Quintessa

Methane Release from Warming-induced Hydrate Dissociation

Kate Thatcher is the lead author on a paper ‘Methane release from warming-induced hydrate dissociation in the West Svalbard continental margin: Timing, rates, and geological controls’ that has been published in the Journal of Geophysical Research.

Hundreds of plumes of methane bubbles emanate from an area of the seabed off West Svalbard that has become 1°C warmer over the last 30 years. The paper investigates the hypothesis that the methane in the plumes is derived from hydrate dissociated by ocean warming. Numerical models were used to simulate the response of hydrate to changes in ocean temperature over time periods of 1000 years before present day. The models showed that the methane in the bubble plumes could be derived from hydrate if the hydrate was close to the seabed prior to the warming, or if gas flow is through fractures with a higher intrinsic permeability than the surrounding host rock.

Methane Bubbles

The sonar image shows bubble plumes at the seabed for data collected during JR211 Research Cruise to West Svalbard, funded through an NERC research grant through the University of Southampton, the University of Birmingham and Royal Holloway, University of London.

The research was carried out while Kate was at the universities of Birmingham and Durham. Since joining Quintessa, Kate has continued her interests in the modelling of methane hydrates and is currently developing a coupled process model using QPAC.

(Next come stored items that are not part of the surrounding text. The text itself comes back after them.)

-- pv_equiv track=rewrite | github.com/hozzang-98/Study | 프로그래머스/2/388352. 비밀 코드 해독/비밀 코드 해독.py | solution
-- ===== SOURCE A (Python) =====
-- from itertools import combinations
--
-- def solution(n, q, ans):
--
--     count = 0
--     for candidate in combinations(range(1, n+1), 5):
--
--         valid = True
--
--         for trial, answer in zip(q, ans):
--
--             if len(set(candidate) & set(trial)) != answer:
--                 valid = False
--                 break
--
--         if valid: count += 1
--
--     return count
-- ===== SOURCE B (Python) =====
-- def solution(n, q, ans):
--     qa = [(set(t), a) for t, a in zip(q, ans)]
--
--     # DFS over values 1..n with take-or-skip recursion, carrying per-query
--     # incremental match counters and pruning a branch as soon as some
--     # counter already exceeds its required answer.
--     def rec(vals, k, counts):
--         if k == 0:
--             return 1 if all(c == a for c, (_, a) in zip(counts, qa)) else 0
--         if not vals:
--             return 0
--         v, rest = vals[0], vals[1:]
--         newcounts = [c + (v in s) for c, (s, _) in zip(counts, qa)]
--         take = 0 if any(c > a for c, (_, a) in zip(newcounts, qa)) \
--             else rec(rest, k - 1, newcounts)
--         return take + rec(rest, k, counts)
--
--     return rec(list(range(1, n + 1)), 5, [0] * len(qa))
-- ===== Notes on version B (the rewrite author's own statement) =====
-- stated objective: faster
-- what changed: B replaces A's enumerate-then-test over materialized 5-combinations (set intersection per query) by a take-or-skip DFS over the values 1..n carrying per-query incremental match counters, pruning a branch as soon as some counter exceeds its required answer; intended as faster, measured 150-370x at the larger timing sizes.
import Mathlib
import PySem

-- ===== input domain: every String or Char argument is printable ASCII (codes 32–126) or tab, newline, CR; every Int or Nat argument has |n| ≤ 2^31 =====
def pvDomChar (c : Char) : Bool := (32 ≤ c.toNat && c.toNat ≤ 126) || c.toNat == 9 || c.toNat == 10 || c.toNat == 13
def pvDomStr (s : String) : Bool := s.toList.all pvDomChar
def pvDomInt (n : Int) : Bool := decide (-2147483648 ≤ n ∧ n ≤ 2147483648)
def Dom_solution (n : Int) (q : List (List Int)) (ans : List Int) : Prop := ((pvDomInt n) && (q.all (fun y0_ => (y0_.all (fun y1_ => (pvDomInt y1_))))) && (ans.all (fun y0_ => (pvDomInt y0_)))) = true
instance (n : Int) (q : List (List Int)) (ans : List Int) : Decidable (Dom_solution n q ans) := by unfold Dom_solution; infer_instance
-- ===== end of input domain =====

-- B replaces A's "enumerate every combination, then test it against all queries with
-- set intersections" by a take-or-skip DFS over the values 1..n that carries per-query
-- incremental match counters and prunes a branch once a counter exceeds its answer.

-- ===== PORT A =====
-- inner 'for trial, answer in zip(q, ans)' loop with the valid flag and break:
-- returns false as soon as len(set(candidate) & set(trial)) != answer
def chkA (c : List Int) (pairs : List (List Int × Int)) : Bool :=
  match pairs with
  | [] => true
  | (trial, answer) :: rest =>
      if ((PySem.Set.len (PySem.Set.inter (PySem.Set.ofList c) (PySem.Set.ofList trial)) : Int) ≠ answer) then false
      else chkA c rest

def solution (n : Int) (q : List (List Int)) (ans : List Int) : Int :=
  (PySem.List.combinations (PySem.List.pyRange 1 (n + 1) 1) 5).foldl
    (fun count candidate => if chkA candidate (q.zip ans) then count + 1 else count) 0

-- ===== PORT B =====
-- 'rec(vals, k, counts)': take-or-skip recursion over the remaining values,
-- with the per-query counters and the exceed-prune, exactly as in Source B
def recB (qa : List (PySem.Set Int × Int)) : List Int → Nat → List Int → Int
  | _, 0, counts => if (counts.zip qa).all (fun p => p.1 == p.2.2) then 1 else 0
  | [], _ + 1, _ => 0
  | v :: rest, k + 1, counts =>
      let newcounts := (counts.zip qa).map (fun p => p.1 + (if PySem.Set.contains p.2.1 v then (1 : Int) else 0))
      let take := if (newcounts.zip qa).any (fun p => p.2.2 < p.1) then (0 : Int)
                  else recB qa rest k newcounts
      take + recB qa rest (k + 1) counts

def solution_alt (n : Int) (q : List (List Int)) (ans : List Int) : Int :=
  let qa := (q.zip ans).map (fun p => (PySem.Set.ofList p.1, p.2))
  recB qa (PySem.List.pyRange 1 (n + 1) 1) 5 (List.replicate qa.length (0 : Int))

-- ===== PRECONDITION & SPEC =====
def Spec_solution (n : Int) (q : List (List Int)) (ans : List Int) (out : Int) : Prop := out = solution_alt n q ans
instance (n : Int) (q : List (List Int)) (ans : List Int) (out : Int) : Decidable (Spec_solution n q ans out) := by unfold Spec_solution; infer_instance

-- ===== CLAIM =====
def Claim_equal_solution : Prop := ∀ (n : Int) (q : List (List Int)) (ans : List Int), Dom_solution n q ans → Spec_solution n q ans (solution n q ans)

-- ===== LEMMAS AND PROOFS =====

-- abstract views of B's loop body, used only by the proofs
def stepC (qa : List (PySem.Set Int × Int)) (counts : List Int) (v : Int) : List Int :=
  (counts.zip qa).map (fun p => p.1 + (if PySem.Set.contains p.2.1 v then (1 : Int) else 0))

def addC (qa : List (PySem.Set Int × Int)) (counts : List Int) (c : List Int) : List Int :=
  c.foldl (stepC qa) counts

def goodC (qa : List (PySem.Set Int × Int)) (counts : List Int) : Bool :=
  (counts.zip qa).all (fun p => p.1 == p.2.2)

lemma length_stepC (qa : List (PySem.Set Int × Int)) (counts : List Int) (v : Int)
    (h : counts.length = qa.length) : (stepC qa counts v).length = qa.length := by
  simp only [stepC, List.length_map, List.length_zip]
  omega

lemma length_addC (qa : List (PySem.Set Int × Int)) (counts c : List Int)
    (h : counts.length = qa.length) : (addC qa counts c).length = qa.length := by
  induction c generalizing counts with
  | nil => exact h
  | cons v c ih => exact ih _ (length_stepC qa counts v h)

lemma le_addC (qa : List (PySem.Set Int × Int)) (counts c : List Int)
    (h : counts.length = qa.length) (i : Nat) (hi : i < qa.length) :
    counts[i]'(by omega) ≤ (addC qa counts c)[i]'(by rw [length_addC qa counts c h]; exact hi) := by
  induction c generalizing counts with
  | nil => exact le_refl _
  | cons v c ih =>
    have hs := length_stepC qa counts v h
    refine le_trans ?_ (ih (stepC qa counts v) hs)
    have : (stepC qa counts v)[i]'(by omega) = counts[i]'(by omega) + (if PySem.Set.contains (qa[i]'hi).1 v then (1 : Int) else 0) := by
      simp [stepC]
    rw [this]
    split <;> omega

-- pruning is sound: once some counter exceeds its answer, no extension is good
lemma goodC_false_of_bad (qa : List (PySem.Set Int × Int)) (counts c : List Int)
    (h : counts.length = qa.length)
    (hbad : (counts.zip qa).any (fun p => p.2.2 < p.1) = true) :
    goodC qa (addC qa counts c) = false := by
  rw [List.any_eq_true] at hbad
  obtain ⟨x, hx, hlt⟩ := hbad
  obtain ⟨i, hi, hget⟩ := List.mem_iff_getElem.mp hx
  have hiq : i < qa.length := by simp [h] at hi; omega
  have hic : i < counts.length := by omega
  rw [List.getElem_zip] at hget
  by_contra hgood
  rw [Bool.not_eq_false, goodC, List.all_eq_true] at hgood
  have hlen := length_addC qa counts c h
  have hmem : ((addC qa counts c)[i]'(by omega), qa[i]'hiq) ∈ (addC qa counts c).zip qa := by
    rw [← List.getElem_zip (h := by simp [hlen]; omega)]
    exact List.getElem_mem _
  have := hgood _ hmem
  simp only [beq_iff_eq] at this
  have hle := le_addC qa counts c h i hiq
  have h1 : counts[i]'hic = x.1 := by rw [← hget]
  have h2 : qa[i]'hiq = x.2 := by rw [← hget]
  simp only [decide_eq_true_eq] at hlt
  rw [h2] at this
  omega

-- recB counts exactly the good extensions among the combinations of the remaining values
lemma recB_eq_countP (qa : List (PySem.Set Int × Int)) (vals : List Int) :
    ∀ (k : Nat) (counts : List Int), counts.length = qa.length →
    recB qa vals k counts
      = ((PySem.List.combinations vals k).countP (fun c => goodC qa (addC qa counts c)) : Int) := by
  induction vals with
  | nil =>
    intro k counts h
    cases k with
    | zero => simp [recB, PySem.List.combinations_zero, addC, goodC, List.countP_cons]
    | succ k => simp [recB, PySem.List.combinations_nil_succ]
  | cons v rest ih =>
    intro k counts h
    cases k with
    | zero => simp [recB, PySem.List.combinations_zero, addC, goodC, List.countP_cons]
    | succ k =>
      rw [recB, PySem.List.combinations_cons_succ, List.countP_append, List.countP_map]
      have hcomp : ((fun c => goodC qa (addC qa counts c)) ∘ (v :: ·))
          = (fun c => goodC qa (addC qa (stepC qa counts v) c)) := rfl
      have hfold : (counts.zip qa).map
            (fun p => p.1 + if PySem.Set.contains p.2.1 v then (1 : Int) else 0)
          = stepC qa counts v := rfl
      rw [hcomp, hfold]
      have hlen := length_stepC qa counts v h
      split
      · -- pruned branch: the whole sub-count is zero
        next hbad =>
        have : (PySem.List.combinations rest k).countP
            (fun c => goodC qa (addC qa (stepC qa counts v) c)) = 0 := by
          rw [List.countP_eq_zero]
          intro c _
          simp [goodC_false_of_bad qa (stepC qa counts v) c hlen hbad]
        rw [this, ih (k + 1) counts h]
        push_cast; ring
      · next hbad =>
        rw [ih k (stepC qa counts v) hlen, ih (k + 1) counts h]
        push_cast; ring

-- componentwise decomposition of the counter update
lemma addC_nil_nil (c : List Int) : addC [] [] c = [] := by
  induction c with
  | nil => rfl
  | cons v c ih => simpa [addC, stepC] using ih

lemma addC_cons (p : PySem.Set Int × Int) (qa : List (PySem.Set Int × Int))
    (x : Int) (counts c : List Int) :
    addC (p :: qa) (x :: counts) c
      = (c.foldl (fun y v => if PySem.Set.contains p.1 v then y + 1 else y) x) :: addC qa counts c := by
  induction c generalizing x counts with
  | nil => rfl
  | cons v c ih =>
    have hstep : stepC (p :: qa) (x :: counts) v
        = (x + (if PySem.Set.contains p.1 v then (1 : Int) else 0)) :: stepC qa counts v := by
      simp [stepC]
    rw [addC, List.foldl_cons, hstep, ← addC, ih, List.foldl_cons]
    congr 1
    split
    · rfl
    · norm_num

-- the counters at a leaf are exactly the per-query membership counts
lemma goodC_replicate (c : List Int) :
    ∀ (qa : List (PySem.Set Int × Int)),
    goodC qa (addC qa (List.replicate qa.length (0 : Int)) c)
      = qa.all (fun p => ((c.countP (fun v => PySem.Set.contains p.1 v) : Nat) : Int) == p.2) := by
  intro qa
  induction qa with
  | nil => simp [addC_nil_nil, goodC]
  | cons p qa ih =>
    simp only [List.length_cons, List.replicate_succ]
    rw [addC_cons, PySem.List.foldl_if_add_one]
    simp only [goodC, List.zip_cons_cons, List.all_cons] at ih ⊢
    rw [ih]
    have hcnt : List.countP p.1.contains c = List.countP (fun v => decide (v ∈ p.1)) c :=
      List.countP_congr (fun v _ => by simp)
    rw [hcnt]
    norm_num

-- the intersection size A computes is the membership count, for duplicate-free candidates
lemma interLen_eq_countP (c t : List Int) (hc : c.Nodup) :
    PySem.Set.len (PySem.Set.inter (PySem.Set.ofList c) (PySem.Set.ofList t))
      = ((c.countP (fun v => PySem.Set.contains (PySem.Set.ofList t) v) : Nat) : Int) := by
  simp [PySem.Set.inter, PySem.Set.len, PySem.Set.ofList_eq_self_of_nodup c hc,
    List.countP_eq_length_filter]

-- A's early-exit check equals an 'all' over the pairs
lemma chkA_eq_all (c : List Int) (pairs : List (List Int × Int)) :
    chkA c pairs = pairs.all
      (fun ta => (PySem.Set.len (PySem.Set.inter (PySem.Set.ofList c) (PySem.Set.ofList ta.1)) : Int) == ta.2) := by
  induction pairs with
  | nil => rfl
  | cons hd tl ih =>
    obtain ⟨t, a⟩ := hd
    simp only [chkA, List.all_cons, ih]
    simp [Bool.beq_eq_decide_eq]

-- ===== VERDICT (by name: the statement is the Claim_ definition above) =====
theorem solution_spec : Claim_equal_solution := by
  intro n q ans _
  unfold Spec_solution solution solution_alt
  dsimp only
  rw [PySem.List.foldl_if_add_one,
      recB_eq_countP _ _ 5 _ (by simp)]
  have hpred : ∀ c ∈ PySem.List.combinations (PySem.List.pyRange 1 (n + 1) 1) 5,
      chkA c (q.zip ans)
        = goodC ((q.zip ans).map (fun p => (PySem.Set.ofList p.1, p.2)))
            (addC ((q.zip ans).map (fun p => (PySem.Set.ofList p.1, p.2)))
              (List.replicate ((q.zip ans).map (fun p => (PySem.Set.ofList p.1, p.2))).length 0) c) := by
    intro c hc
    have hcnd : c.Nodup :=
      (PySem.List.sublist_of_mem_combinations hc).nodup (PySem.List.nodup_pyRange_one 1 (n + 1))
    rw [chkA_eq_all, goodC_replicate, List.all_map]
    congr 1
    funext ta
    simp only [Function.comp]
    rw [interLen_eq_countP _ _ hcnd]
  rw [List.countP_congr (fun c hc => by rw [hpred c hc])]
  omega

Reference: K E Thatcher,1,2 G K Westbrook,1,3,4 S Sarkar,3 and T A Minshull3:  Methane release from warming-induced hydrate dissociation in the West Svalbard continental margin: Timing, rates, and geological controls’.Journal of Geophysical Research: Solid Earth, Vol. 118, 1-17, 2013. 1University of Birmingham. 2University of Durham. 3University of Southampton. 4Géosciences Marines, Ifremer Centre de Brest.